Pain is mandatory; suffering is optional.
Call me lazy, but I think the best way to stop suffering is to decide to stop suffering.
Pain is mandatory; suffering is optional.
I think thats a very stoic perspective, and one which I do agree with.
However, these people are suggesting that pain is not mandatory. Popping a pill to rid yourself of some physical pain is a luxury many of us take for granted that would have been thought impossible by the everyman only a few hundred years ago.
These people suggest that the state you have called "Spiritual Ecstasy" in the past can become the normal state of mind, just like "painless" has become the normal state of being, opposed to "living hurts", and that the current 'normal' state of mind will become something completely undesirable.
Strife, struggle, suffering, und so weiter is life. Existence is absurd but the strong find beauty in it. Suffering will reach you on every possibly plane of existence. Even in your numb drug-addled utopian fantasy, some sort of anguish will eventually overcome you. Bliss is only achieved when one reaches a greater harmony or connection to the whole, only to be humbled by the ensuing dissonant chaos which consumes all. This comes by transcending dualistic notions to see the interplay of the two and the necessity of each. Modern religion is flawed in that it sees suffering as inherently bad, wrong, and unnatural. You shouldn't attempt to stop suffering, you should learn from it.
KikoSanchez
2008-09-26, 19:47
...Humanities...?
weakness. the pain lets me know i'm alive. i would rather not exist then exist in a sea of pleasure, one indistinguishable from the other, all of them meaningless without their counterpart.
CatharticWeek
2008-09-28, 01:23
Nah, fuck y'all. Give me gradients of pleasure.
Interesting topic, perhaps you've read The Giver?
The problem with the hedonistic imperative idea is that it implies an evolutionary superiority in being blissful and happy. I won't believe it's feasible for a human to be productive and a survivalist plus euphoric at the same time until I lay my eyes on it's method.

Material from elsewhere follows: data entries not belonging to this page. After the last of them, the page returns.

-- pv_equiv track=rewrite | github.com/ilayn/semicolon-lapack | scripts/gen_complex_single_tests.py | tokenize_line
-- ===== SOURCE A (Python) =====
-- def tokenize_line(line):
--     """Split a line into tagged segments.
--
--     Returns list of (tag, text) where tag is one of:
--         'code'          - C source code
--         'line_comment'  - // ... to end of line
--         'block_comment' - /* ... */ (complete on this line)
--         'block_start'   - /* ... (continues to next line)
--         'string'        - "..."
--         'char'          - '...'
--     """
--     segments = []
--     buf = []
--     i = 0
--     n = len(line)
--
--     while i < n:
--         # --- // line comment ---
--         if line[i] == "/" and i + 1 < n and line[i + 1] == "/":
--             if buf:
--                 segments.append(("code", "".join(buf)))
--                 buf = []
--             segments.append(("line_comment", line[i:]))
--             return segments
--
--         # --- /* block comment --- */
--         if line[i] == "/" and i + 1 < n and line[i + 1] == "*":
--             if buf:
--                 segments.append(("code", "".join(buf)))
--                 buf = []
--             end = line.find("*/", i + 2)
--             if end >= 0:
--                 segments.append(("block_comment", line[i : end + 2]))
--                 i = end + 2
--             else:
--                 segments.append(("block_start", line[i:]))
--                 return segments
--             continue
--
--         # --- string literal ---
--         if line[i] == '"':
--             if buf:
--                 segments.append(("code", "".join(buf)))
--                 buf = []
--             j = i + 1
--             while j < n:
--                 if line[j] == "\\":
--                     j += 2
--                 elif line[j] == '"':
--                     j += 1
--                     break
--                 else:
--                     j += 1
--             segments.append(("string", line[i:j]))
--             i = j
--             continue
--
--         # --- char literal ---
--         if line[i] == "'":
--             if buf:
--                 segments.append(("code", "".join(buf)))
--                 buf = []
--             j = i + 1
--             while j < n:
--                 if line[j] == "\\":
--                     j += 2
--                 elif line[j] == "'":
--                     j += 1
--                     break
--                 else:
--                     j += 1
--             segments.append(("char", line[i:j]))
--             i = j
--             continue
--
--         buf.append(line[i])
--         i += 1
--
--     if buf:
--         segments.append(("code", "".join(buf)))
--
--     return segments
-- ===== SOURCE B (Python) =====
-- def _raw_segments(line):
--     """First pass: one raw segment per lexical event; code chars one at a time."""
--     raw = []
--     i = 0
--     n = len(line)
--     while i < n:
--         c = line[i]
--         if c == '"' or c == "'":
--             j = i + 1
--             esc = False
--             while j < n:
--                 ch = line[j]
--                 j += 1
--                 if esc:
--                     esc = False
--                 elif ch == c:
--                     break
--                 else:
--                     esc = (ch == '\\')
--             raw.append(('string' if c == '"' else 'char', line[i:j]))
--             i = j
--         elif c == '/' and line[i + 1:i + 2] == '/':
--             raw.append(('line_comment', line[i:]))
--             return raw
--         elif c == '/' and line[i + 1:i + 2] == '*':
--             end = line.find('*/', i + 2)
--             if end < 0:
--                 raw.append(('block_start', line[i:]))
--                 return raw
--             raw.append(('block_comment', line[i:end + 2]))
--             i = end + 2
--         else:
--             raw.append(('code', c))
--             i += 1
--     return raw
--
--
-- def _merge(raw):
--     """Second pass: coalesce consecutive 'code' pieces into single segments."""
--     segments = []
--     pend = []
--     for tag, text in raw:
--         if tag == 'code':
--             pend.append(text)
--             continue
--         if pend:
--             segments.append(('code', ''.join(pend)))
--             pend = []
--         segments.append((tag, text))
--     if pend:
--         segments.append(('code', ''.join(pend)))
--     return segments
--
--
-- def tokenize_line(line):
--     """Split a line into tagged segments (two-stage pipeline: raw events, then merge)."""
--     return _merge(_raw_segments(line))
-- ===== Notes on version B (the rewrite author's own statement) =====
-- stated objective: alternative
-- what changed: A is a single pass that accumulates code characters in a buffer inside the dispatch loop; B is a two-stage pipeline: pass 1 emits one raw tagged segment per lexical event (code characters individually, literals scanned with an escape-flag state machine instead of A's j+=2 skip), pass 2 coalesces adjacent code pieces.
import Mathlib
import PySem

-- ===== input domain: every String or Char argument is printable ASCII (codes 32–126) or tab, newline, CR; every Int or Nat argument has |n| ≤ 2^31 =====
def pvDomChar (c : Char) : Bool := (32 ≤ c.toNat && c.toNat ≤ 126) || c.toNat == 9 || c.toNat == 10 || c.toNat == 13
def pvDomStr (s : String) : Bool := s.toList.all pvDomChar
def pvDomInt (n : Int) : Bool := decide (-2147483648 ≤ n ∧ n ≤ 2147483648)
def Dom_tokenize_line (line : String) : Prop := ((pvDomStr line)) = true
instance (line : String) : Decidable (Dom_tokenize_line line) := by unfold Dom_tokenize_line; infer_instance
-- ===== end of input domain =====

-- B restructures A's single-pass buffered state machine as a two-stage pipeline: pass 1 emits one raw
-- segment per lexical event (code characters individually, via an escape-flag literal scan), pass 2
-- coalesces adjacent code pieces; objective: alternative decomposition, not claimed faster.

-- ===== PORT A =====

-- `if buf: segments.append(("code", "".join(buf)))` — A's flush step
def emitCode (buf : List Char) (segs : List (String × String)) : List (String × String) :=
  if buf = [] then segs else ("code", String.ofList buf) :: segs

-- `line.find("*/", i+2)` (used by both Pythons): earliest "*/";
-- returns (chars up to and including "*/", remainder) or none
def findBC : List Char → Option (List Char × List Char)
  | [] => none
  | c :: t =>
    if c = '*' ∧ t.head? = some '/' then some (['*', '/'], t.tail)
    else (findBC t).map (fun p => (c :: p.1, p.2))

theorem findBC_rest_le : ∀ (l : List Char) s r, findBC l = some (s, r) → r.length ≤ l.length := by
  intro l
  induction l with
  | nil => intro s r h; simp [findBC] at h
  | cons c t ih =>
    intro s r h
    rw [findBC] at h
    split at h
    · simp at h
      have : t.tail.length ≤ t.length := by cases t <;> simp
      simp [← h.2]; omega
    · cases hf : findBC t with
      | none => rw [hf] at h; simp at h
      | some p =>
        rw [hf] at h; simp at h
        have := ih p.1 p.2 (by rw [hf])
        have hr : r = p.2 := by rw [← h.2]
        simp [hr]; omega

-- A's inner scan: `while j < n: if line[j]=='\\': j+=2 elif line[j]==q: j+=1; break else: j+=1`
def scanA (q : Char) : List Char → List Char × List Char
  | [] => ([], [])
  | c :: t =>
    if c = '\\' then
      match t with
      | [] => (['\\'], [])
      | d :: t' => let p := scanA q t'; ('\\' :: d :: p.1, p.2)
    else if c = q then ([c], t)
    else let p := scanA q t; (c :: p.1, p.2)

theorem scanA_rest_le (q : Char) : ∀ (n : Nat) (l : List Char), l.length ≤ n →
    (scanA q l).2.length ≤ l.length := by
  intro n
  induction n with
  | zero =>
    intro l hl
    have h0 : l = [] := List.length_eq_zero_iff.mp (by omega)
    subst h0; simp [scanA]
  | succ n ih =>
    intro l hl
    cases l with
    | nil => simp [scanA]
    | cons c t =>
      rw [scanA.eq_def]
      simp only []
      split
      · cases t with
        | nil => simp
        | cons d t' =>
          have := ih t' (by simp at hl; omega)
          simp at this ⊢; omega
      · split
        · simp
        · have := ih t (by simp at hl; omega)
          simp at this ⊢; omega

-- A's main loop, on the remaining suffix `rest` with the pending code chars `buf`
def tokA (rest buf : List Char) : List (String × String) :=
  match rest with
  | [] => emitCode buf []
  | c :: t =>
    if c = '/' ∧ t.head? = some '/' then
      emitCode buf [("line_comment", String.ofList (c :: t))]
    else if c = '/' ∧ t.head? = some '*' then
      match hf : findBC t.tail with
      | some (seg, r) =>
        emitCode buf (("block_comment", String.ofList ('/' :: '*' :: seg)) :: tokA r [])
      | none => emitCode buf [("block_start", String.ofList (c :: t))]
    else if c = '"' then
      emitCode buf (("string", String.ofList (c :: (scanA c t).1)) :: tokA (scanA c t).2 [])
    else if c = '\'' then
      emitCode buf (("char", String.ofList (c :: (scanA c t).1)) :: tokA (scanA c t).2 [])
    else
      tokA t (buf ++ [c])
termination_by rest.length
decreasing_by
  · have := findBC_rest_le t.tail seg r hf
    have : t.tail.length ≤ t.length := by cases t <;> simp
    simp; omega
  · have := scanA_rest_le c t.length t (le_refl _); simp; omega
  · have := scanA_rest_le c t.length t (le_refl _); simp; omega
  · simp

def tokenize_line (line : String) : List (String × String) := tokA line.toList []

-- ===== PORT B =====

-- B's literal scan: escape-flag state machine
-- `ch=line[j]; j+=1; if esc: esc=False elif ch==q: break else: esc=(ch=='\\')`
def scanF (q : Char) (esc : Bool) : List Char → List Char × List Char
  | [] => ([], [])
  | c :: t =>
    if esc then
      let p := scanF q false t; (c :: p.1, p.2)
    else if c = q then ([c], t)
    else
      let p := scanF q (c = '\\') t; (c :: p.1, p.2)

As for me, I'd just hope that it's not a forceful shift for everybody. I prefer my existence as it is. Possibly this could be used only part-time, as a product, or perhaps as method of self-control?....
Also, what kind of effect do you think this would have on music and other methods of self-expression? Where will I put my fully diminished seventh chords?!? WHERE WILL THE TENSION GO?!? WILL EDGAR ALLEN POE BE OUT OF A JOB?!? :rolleyes:
I tried reading this a few months ago but even the neuropharmacology was a bit complex for me (a drug geek by all accounts). I actually meant to read it today, and the arguments that I've read so far (most of chapter 3 I think) are pretty sound.

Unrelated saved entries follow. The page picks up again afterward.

-- pv_equiv track=rewrite | github.com/AMYMEME/algorithm-study | amymeme/20210706/징검다리 건너기.py | check
-- ===== SOURCE A (Python) =====
-- def check(stones, less_than):
--     cnt = 0
--     max_cnt = 0
--     for idx, stone in enumerate(stones):
--         if stone <= less_than:
--             cnt += 1
--             max_cnt = max(max_cnt, cnt)
--         else:
--             cnt = 0
--     return max_cnt
-- ===== SOURCE B (Python) =====
-- def check(stones, less_than):
--     # Group-then-reduce: collect the lengths of maximal runs of stones <= less_than,
--     # then take the maximum run length (0 when there is no such run).
--     lengths = []
--     i, n = 0, len(stones)
--     while i < n:
--         if stones[i] <= less_than:
--             j = i
--             while j < n and stones[j] <= less_than:
--                 j += 1
--             lengths.append(j - i)
--             i = j
--         else:
--             i += 1
--     return max(lengths, default=0)
-- ===== Notes on version B (the rewrite author's own statement) =====
-- stated objective: alternative
-- what changed: Replaces the running-counter-with-reset accumulator by a group-then-reduce decomposition: scan out each maximal run of stones <= less_than, collect the run lengths, and return their maximum (default 0).
import Mathlib
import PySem

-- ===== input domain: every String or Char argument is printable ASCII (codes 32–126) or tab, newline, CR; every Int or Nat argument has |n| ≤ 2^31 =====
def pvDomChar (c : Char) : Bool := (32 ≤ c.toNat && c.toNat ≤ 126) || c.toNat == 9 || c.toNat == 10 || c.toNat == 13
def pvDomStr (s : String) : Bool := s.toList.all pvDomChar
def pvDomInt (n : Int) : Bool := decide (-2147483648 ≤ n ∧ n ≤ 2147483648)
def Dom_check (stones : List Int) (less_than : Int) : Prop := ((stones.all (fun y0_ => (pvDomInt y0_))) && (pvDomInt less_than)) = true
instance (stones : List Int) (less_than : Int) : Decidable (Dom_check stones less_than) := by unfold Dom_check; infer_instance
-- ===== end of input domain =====

-- B is a group-then-reduce re-implementation (collect maximal-run lengths, take their max);
-- an alternative decomposition of the same O(n) scan, not claimed faster.

-- ===== PORT A =====
-- A's loop is `for idx, stone in enumerate(stones)` with idx unused: ported as a fold over stones
-- carrying the state (cnt, max_cnt).
def check (stones : List Int) (less_than : Int) : Int :=
  (stones.foldl
    (fun (st : Int × Int) stone =>
      if stone ≤ less_than then (st.1 + 1, max st.2 (st.1 + 1)) else (0, st.2))
    (0, 0)).2

-- ===== PORT B =====
-- The lengths of the maximal runs of stones ≤ less_than, in order (Source B's outer while loop:
-- at a qualifying stone scan the whole run at once, append its length, jump past it).
def altRuns (less_than : Int) : List Int → List Int
  | [] => []
  | x :: xs =>
    if x ≤ less_than then
      (((x :: xs).takeWhile (fun s => decide (s ≤ less_than))).length : Int)
        :: altRuns less_than ((x :: xs).dropWhile (fun s => decide (s ≤ less_than)))
    else altRuns less_than xs
termination_by l => l.length
decreasing_by
  · simp only [List.dropWhile]
    have h1 : (decide (x ≤ less_than)) = true := by simpa using ‹x ≤ less_than›
    rw [h1]
    simpa using Nat.lt_succ_of_le (List.length_dropWhile_le _ _)
  · simp

-- max(lengths, default=0)
def check_alt (stones : List Int) (less_than : Int) : Int :=
  (altRuns less_than stones).foldl max 0

-- ===== PRECONDITION & SPEC =====
def Spec_check (stones : List Int) (less_than : Int) (out : Int) : Prop := out = check_alt stones less_than
instance (stones : List Int) (less_than : Int) (out : Int) : Decidable (Spec_check stones less_than out) := by unfold Spec_check; infer_instance

-- ===== CLAIM (what is proved, stated in full; the proofs are below) =====
def Claim_equal_check : Prop := ∀ (stones : List Int) (less_than : Int), Dom_check stones less_than → Spec_check stones less_than (check stones less_than)

-- ===== LEMMAS AND PROOFS =====

-- A's loop body, named for the lemmas.
def stepA (lt : Int) (st : Int × Int) (stone : Int) : Int × Int :=
  if stone ≤ lt then (st.1 + 1, max st.2 (st.1 + 1)) else (0, st.2)

theorem check_eq_foldl (stones : List Int) (lt : Int) :
    check stones lt = (stones.foldl (stepA lt) (0, 0)).2 := rfl

-- folding max distributes over the seed
theorem foldl_max_max (a b : Int) (l : List Int) :
    l.foldl max (max a b) = max a (l.foldl max b) := by
  induction l generalizing b with
  | nil => rfl
  | cons c l ih =>
    simp only [List.foldl]
    rw [max_assoc, ih]

-- A's fold over a block of all-qualifying stones
theorem foldA_all_le (lt : Int) (xs : List Int) (h : ∀ x ∈ xs, x ≤ lt) (c m : Int) :
    xs.foldl (stepA lt) (c, m) =
      (c + xs.length, if xs.length = 0 then m else max m (c + xs.length)) := by
  induction xs generalizing c m with
  | nil => simp
  | cons x xs ih =>
    have hx : x ≤ lt := h x (by simp)
    simp only [List.foldl, stepA, if_pos hx]
    rw [ih (fun y hy => h y (by simp [hy]))]
    by_cases h0 : xs.length = 0
    · simp [h0]
    · have h1 : xs.length + 1 ≠ 0 := by omega
      simp only [if_neg h0, List.length_cons, if_neg h1]
      have hlen : (0:Int) ≤ (xs.length : Int) := Int.natCast_nonneg _
      simp only [Prod.mk.injEq]
      constructor
      · push_cast; omega
      · simp only [max_def]
        push_cast
        split_ifs <;> omega

-- main invariant: resuming A's fold with cnt = 0 and max so far m
theorem foldA_zero (lt : Int) : ∀ (xs : List Int), ∀ m : Int, 0 ≤ m →
    (xs.foldl (stepA lt) (0, m)).2 = max m ((altRuns lt xs).foldl max 0) := by
  intro xs
  induction xs using altRuns.induct lt with
  | case1 => intro m hm; simp [altRuns]; omega
  | case2 x xs hx ih =>
    intro m hm
    -- x ≤ lt : split off the leading run
    have hdecomp : x :: xs =
        ((x :: xs).takeWhile (fun s => decide (s ≤ lt))) ++
        ((x :: xs).dropWhile (fun s => decide (s ≤ lt))) :=
      (List.takeWhile_append_dropWhile).symm
    set t := (x :: xs).takeWhile (fun s => decide (s ≤ lt)) with ht
    set d := (x :: xs).dropWhile (fun s => decide (s ≤ lt)) with hd
    have htle : ∀ y ∈ t, y ≤ lt := by
      intro y hy
      have := List.mem_takeWhile_imp hy
      simpa using this
    have htlen : t.length ≠ 0 := by
      rw [ht]
      simp [List.takeWhile, hx]
    conv_lhs => rw [hdecomp]
    rw [List.foldl_append, foldA_all_le lt t htle 0 m, if_neg htlen]
    rw [altRuns, if_pos hx]
    simp only [zero_add, List.foldl, ← ht, ← hd]
    -- resuming the fold on d with cnt = t.length gives the same .2 as with cnt = 0,
    -- because d is empty or starts with a non-qualifying stone
    have hresume : (d.foldl (stepA lt) ((t.length : Int), max m t.length)).2
        = (d.foldl (stepA lt) (0, max m t.length)).2 := by
      rcases hD : d with _ | ⟨y, d'⟩
      · rfl
      · have hy : ¬ (y ≤ lt) := by
          have := List.head?_dropWhile_not (fun s => decide (s ≤ lt)) (x :: xs)
          rw [← hd, hD] at this
          simpa using this
        simp only [List.foldl, stepA, if_neg hy]
    rw [hresume, ih (max m t.length) (le_trans hm (le_max_left _ _))]
    rw [max_comm (0:Int) ((t.length : Int)), foldl_max_max]
    have hlen : (0:Int) ≤ (t.length : Int) := Int.natCast_nonneg _
    simp only [max_def]
    split_ifs <;> omega
  | case3 x xs hx ih =>
    intro m hm
    simp only [List.foldl, stepA, if_neg hx]
    rw [altRuns, if_neg hx]
    exact ih m hm

-- ===== VERDICT (by name: the statement is the Claim_ definition above) =====
theorem check_spec : Claim_equal_check := by
  intro stones lt _
  unfold Spec_check check_alt
  rw [check_eq_foldl]
  have := foldA_zero lt stones 0 le_rfl
  rw [this]
  have h0 : (0:Int) ≤ (altRuns lt stones).foldl max 0 := by
    have : ∀ (l : List Int) (a : Int), a ≤ l.foldl max a := by
      intro l
      induction l with
      | nil => intro a; exact le_rfl
      | cons b l ih => intro a; exact le_trans (le_max_left a b) (ih _)
    exact this _ 0
  omega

Under heaven all can see beauty as beauty only because there is ugliness.
All can know good as good only because there is evil.
Therefore having and not having arise together.
Difficult and easy complement each other.
I would assume the corollary would be that happiness and sadness contrast each other as well. The book says something about that, but I can't find it atm.
KikoSanchez
2008-10-01, 06:06
54321
Binary please.
is missing
2008-10-01, 06:11
1. Pleasure is nothing without suffering. You need the contrast to even comprehend either one.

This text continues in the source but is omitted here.